Contributed by Kelly Spring (second in the series about ECU's migration to ArchivesSpace)
Wouldn’t it be nice to have turn-by-turn directions to find those vexing errors that you inherently know are in your legacy data? Sometimes charting exactly how to identify messy data can feel like working with an astrolabe to triangulate a position. But, pirate jokes aside, it is possible to define a method to move forward.
At ECU, our initial approach is to test migrating everything we have in Archivists Toolkit (AT) to ArchivesSpace (AS). Obvious, right? However, since our container lists and authorities live in databases outside of AT, we’ll also run additional tests: One series of tests to push authorities into AT and migrate to AS, and another round of tests to add container lists to AT and migrate to AS.

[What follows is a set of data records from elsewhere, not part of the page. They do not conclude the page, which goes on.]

-- pv_equiv track=rewrite | github.com/cdrinconm/Cursos-Virtuales | ProgramacionCompetitiva/A.py | fibbonaci
-- ===== SOURCE A (Python) =====
-- def fibbonaci(k,n):
--     if n < 0:
--         return 0
--     if n == 0:
--         return 1
--     else:
--         array = [0,1]
--         for i in range(n):
--             actual = 0
--             if len(array) > k:
--                 array.pop(0)
--             for i in range(len(array)):
--                 actual += array[i] % 1000000009
--             array.append(actual % 1000000009)
--     return array[len(array)-1]
-- ===== SOURCE B (Python) =====
-- def fibbonaci(k, n):
--     # Sliding-window running sum: O(n) instead of re-summing the window each step.
--     M = 1000000009
--     if n < 0:
--         return 0
--     if n == 0:
--         return 1
--     buf = [0, 1]
--     head = 0          # window is buf[head:]
--     s = 1             # running sum of the window
--     last = 1
--     for _ in range(n):
--         if len(buf) - head > k:
--             s -= buf[head]
--             head += 1
--         last = s % M
--         buf.append(last)
--         s += last
--     return last
-- ===== Notes on version B (the rewrite author's own statement) =====
-- stated objective: faster
-- what changed: B keeps a running sum of the sliding window (updated by subtracting the evicted element and adding the new one, with a head index instead of pop(0)) rather than re-summing the whole window on every step.
import Mathlib
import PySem

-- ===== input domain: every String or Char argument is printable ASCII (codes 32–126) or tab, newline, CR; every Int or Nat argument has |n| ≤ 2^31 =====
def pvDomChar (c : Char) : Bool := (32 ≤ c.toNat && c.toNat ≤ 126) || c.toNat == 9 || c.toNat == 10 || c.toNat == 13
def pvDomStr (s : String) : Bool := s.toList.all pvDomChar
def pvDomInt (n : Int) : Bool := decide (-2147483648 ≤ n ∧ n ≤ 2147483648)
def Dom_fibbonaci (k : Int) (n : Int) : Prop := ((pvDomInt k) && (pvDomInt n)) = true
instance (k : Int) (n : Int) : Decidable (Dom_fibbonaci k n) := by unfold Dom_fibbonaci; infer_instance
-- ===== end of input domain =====

-- B replaces A's per-step re-summation of the window by a running sum updated
-- incrementally (subtract the evicted head, add the appended value): O(n) vs O(n*k).

-- ===== PORT A =====
-- one iteration of A's outer loop: pop(0) if the window exceeds k, re-sum it, append
def pvStepA (k : Int) (array : List Int) : List Int :=
  let array := if (array.length : Int) > k then array.drop 1 else array
  let actual := array.foldl (fun a x => a + PySem.Int.mod x 1000000009) 0
  array ++ [PySem.Int.mod actual 1000000009]

def fibbonaci (k : Int) (n : Int) : Int :=
  if n < 0 then 0
  else if n = 0 then 1
  else
    let array := (List.range n.toNat).foldl (fun arr _ => pvStepA k arr) [0, 1]
    array.getLastD 0   -- array[len(array)-1]; array is always nonempty

-- ===== PORT B =====
-- state: (buf, head, s, last); window is buf.drop head, s its running sum
def pvStepB (k : Int) (st : List Int × Nat × Int × Int) : List Int × Nat × Int × Int :=
  let (buf, head, s, _) := st
  let (s, head) :=
    if (buf.length : Int) - (head : Int) > k then (s - buf.getD head 0, head + 1)
    else (s, head)
  let last := PySem.Int.mod s 1000000009
  (buf ++ [last], head, s + last, last)

def fibbonaci_alt (k : Int) (n : Int) : Int :=
  if n < 0 then 0
  else if n = 0 then 1
  else
    ((List.range n.toNat).foldl (fun st _ => pvStepB k st) ([0, 1], 0, 1, 1)).2.2.2

-- ===== PRECONDITION & SPEC =====
def Spec_fibbonaci (k : Int) (n : Int) (out : Int) : Prop := out = fibbonaci_alt k n
instance (k : Int) (n : Int) (out : Int) : Decidable (Spec_fibbonaci k n out) := by unfold Spec_fibbonaci; infer_instance

-- ===== CLAIM (what is proved, stated in full; the proofs are below) =====
def Claim_equal_fibbonaci : Prop := ∀ (k : Int) (n : Int), Dom_fibbonaci k n → Spec_fibbonaci k n (fibbonaci k n)

-- ===== LEMMAS AND PROOFS =====

-- The coupling invariant between A's window and B's state
def pvInv (arr : List Int) (st : List Int × Nat × Int × Int) : Prop :=
  st.1.drop st.2.1 = arr ∧
  st.2.2.1 = arr.sum ∧
  st.2.2.2 = arr.getLastD 0 ∧
  arr ≠ [] ∧
  (∀ x ∈ arr, 0 ≤ x ∧ x < 1000000009)

theorem pv_foldl_mod_sum (l : List Int) (h : ∀ x ∈ l, 0 ≤ x ∧ x < 1000000009) (c : Int) :
    l.foldl (fun a x => a + PySem.Int.mod x 1000000009) c = c + l.sum := by
  induction l generalizing c with
  | nil => simp
  | cons a t ih =>
    have ha := h a (List.mem_cons_self)
    have hmod : PySem.Int.mod a 1000000009 = a := by
      rw [PySem.Int.mod_eq_emod_of_pos (by norm_num)]
      exact Int.emod_eq_of_lt ha.1 ha.2
    simp only [List.foldl_cons, List.sum_cons, hmod,
      ih (fun x hx => h x (List.mem_cons_of_mem _ hx))]
    ring

theorem pv_getD_of_drop (buf : List Int) (head : Nat) (a : Int) (t : List Int)
    (h : buf.drop head = a :: t) : buf.getD head 0 = a := by
  have h1 : buf[head]? = some a := by
    rw [← List.head?_drop, h]; rfl
  simp [List.getD_eq_getElem?_getD, h1]

theorem pv_step_inv (k : Int) (arr : List Int) (st : List Int × Nat × Int × Int)
    (h : pvInv arr st) : pvInv (pvStepA k arr) (pvStepB k st) := by
  obtain ⟨buf, head, s, last⟩ := st
  obtain ⟨hdrop, hsum, hlast, hne, hbnd⟩ := h
  simp only at hdrop hsum hlast
  have hlt : head < buf.length := by
    by_contra hge
    have hnil : buf.drop head = [] := List.drop_eq_nil_of_le (by omega)
    rw [hdrop] at hnil; exact hne hnil
  have hlen : (arr.length : Int) = (buf.length : Int) - (head : Int) := by
    have : arr.length = buf.length - head := by rw [← hdrop, List.length_drop]
    omega
  obtain ⟨a, t, hat⟩ : ∃ a t, arr = a :: t := by
    cases arr with
    | nil => exact absurd rfl hne
    | cons a t => exact ⟨a, t, rfl⟩
  have hgd : buf.getD head 0 = a := pv_getD_of_drop buf head a t (by rw [hdrop, hat])
  have hbnd2 : ∀ x ∈ arr.drop 1, 0 ≤ x ∧ x < 1000000009 :=
    fun x hx => hbnd x (List.mem_of_mem_drop hx)
  by_cases hk : (arr.length : Int) > k
  · -- pop branch
    have hk' : (buf.length : Int) - (head : Int) > k := by omega
    have hdrop' : buf.drop (head + 1) = arr.drop 1 := by
      rw [← hdrop, List.drop_drop, Nat.add_comm]
    have hs' : s - buf.getD head 0 = (arr.drop 1).sum := by
      rw [hgd, hsum, hat]; simp
    simp only [pvStepA, pvStepB, if_pos hk, if_pos hk',
      pv_foldl_mod_sum _ hbnd2, zero_add, hs']
    dsimp only [pvInv]
    refine ⟨?_, ?_, ?_, by simp, ?_⟩
    · rw [List.drop_append_of_le_length (by omega), hdrop']
    · simp
    · simp
    · intro x hx
      simp only [List.mem_append, List.mem_singleton] at hx
      rcases hx with hx | hx
      · exact hbnd2 x hx
      · subst hx
        exact ⟨PySem.Int.mod_nonneg _ (by norm_num), PySem.Int.mod_lt _ (by norm_num)⟩
  · -- no-pop branch
    have hk' : ¬ ((buf.length : Int) - (head : Int) > k) := by omega
    simp only [pvStepA, pvStepB, if_neg hk, if_neg hk',
      pv_foldl_mod_sum _ hbnd, zero_add, hsum]
    dsimp only [pvInv]
    refine ⟨?_, ?_, ?_, by simp, ?_⟩
    · rw [List.drop_append_of_le_length (by omega), hdrop]
    · simp
    · simp
    · intro x hx
      simp only [List.mem_append, List.mem_singleton] at hx
      rcases hx with hx | hx
      · exact hbnd x hx
      · subst hx
        exact ⟨PySem.Int.mod_nonneg _ (by norm_num), PySem.Int.mod_lt _ (by norm_num)⟩

theorem pv_fold_inv (k : Int) (m : Nat) :
    pvInv ((List.range m).foldl (fun arr _ => pvStepA k arr) [0, 1])
          ((List.range m).foldl (fun st _ => pvStepB k st) ([0, 1], 0, 1, 1)) := by
  induction m with
  | zero =>
    simp only [List.range_zero, List.foldl_nil]
    refine ⟨rfl, by norm_num, rfl, by simp, ?_⟩
    intro x hx
    simp only [List.mem_cons, List.not_mem_nil, or_false] at hx
    rcases hx with h | h <;> subst h <;> norm_num
  | succ m ih =>
    simp only [List.range_succ, List.foldl_append, List.foldl_cons, List.foldl_nil]
    exact pv_step_inv k _ _ ih

-- ===== VERDICT (by name: the statement is the Claim_ definition above) =====
theorem fibbonaci_spec : Claim_equal_fibbonaci := by
  intro k n _
  unfold Spec_fibbonaci fibbonaci fibbonaci_alt
  by_cases h1 : n < 0
  · simp [h1]
  · by_cases h2 : n = 0
    · simp [h2]
    · simp only [if_neg h1, if_neg h2]
      have := pv_fold_inv k n.toNat
      exact this.2.2.1.symm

During test migrations, the programmer will keep a captain’s log of anything that fails, which will provide a list of data that could seriously capsize our ship. The rest of the crew will divide into three subgroups, one for each of our repositories, to pinpoint further errors. Mapping discrepancies will be identified by employing the ol’ view-in-source vs. view-in-target method. Style and content errors will also be recorded by the subgroups, but only after referencing our archival description guidelines and explicitly defining what to look for. Using a handy template provided by the Orbis Cascade Alliance, the subgroups will note elements including the problem, priority, extent, and clean-up strategy.
Sounds like smooth sailing! But, what about shifts in the wind or turbulent seas? In other words, how are we going to catch the data that falls through the cracks? Let’s say our sea-monster of a container list database simply won’t go into AT. In that case, our migration team would test importing EADs extracted from our .NET Web system into AS to find errors and/or would run the Harvard EAD checker and Yale Schematron over our files. What about an authority entanglement? For that we would evaluate by node export from AT and, if necessary, use a tool like OpenRefine to reconcile against LCNAF and LCSH.
Our team has a few more resources to define before we heave down. Soon, though, we’ll lift our eye patches and begin looking for those pesky barnacles that need cleaning.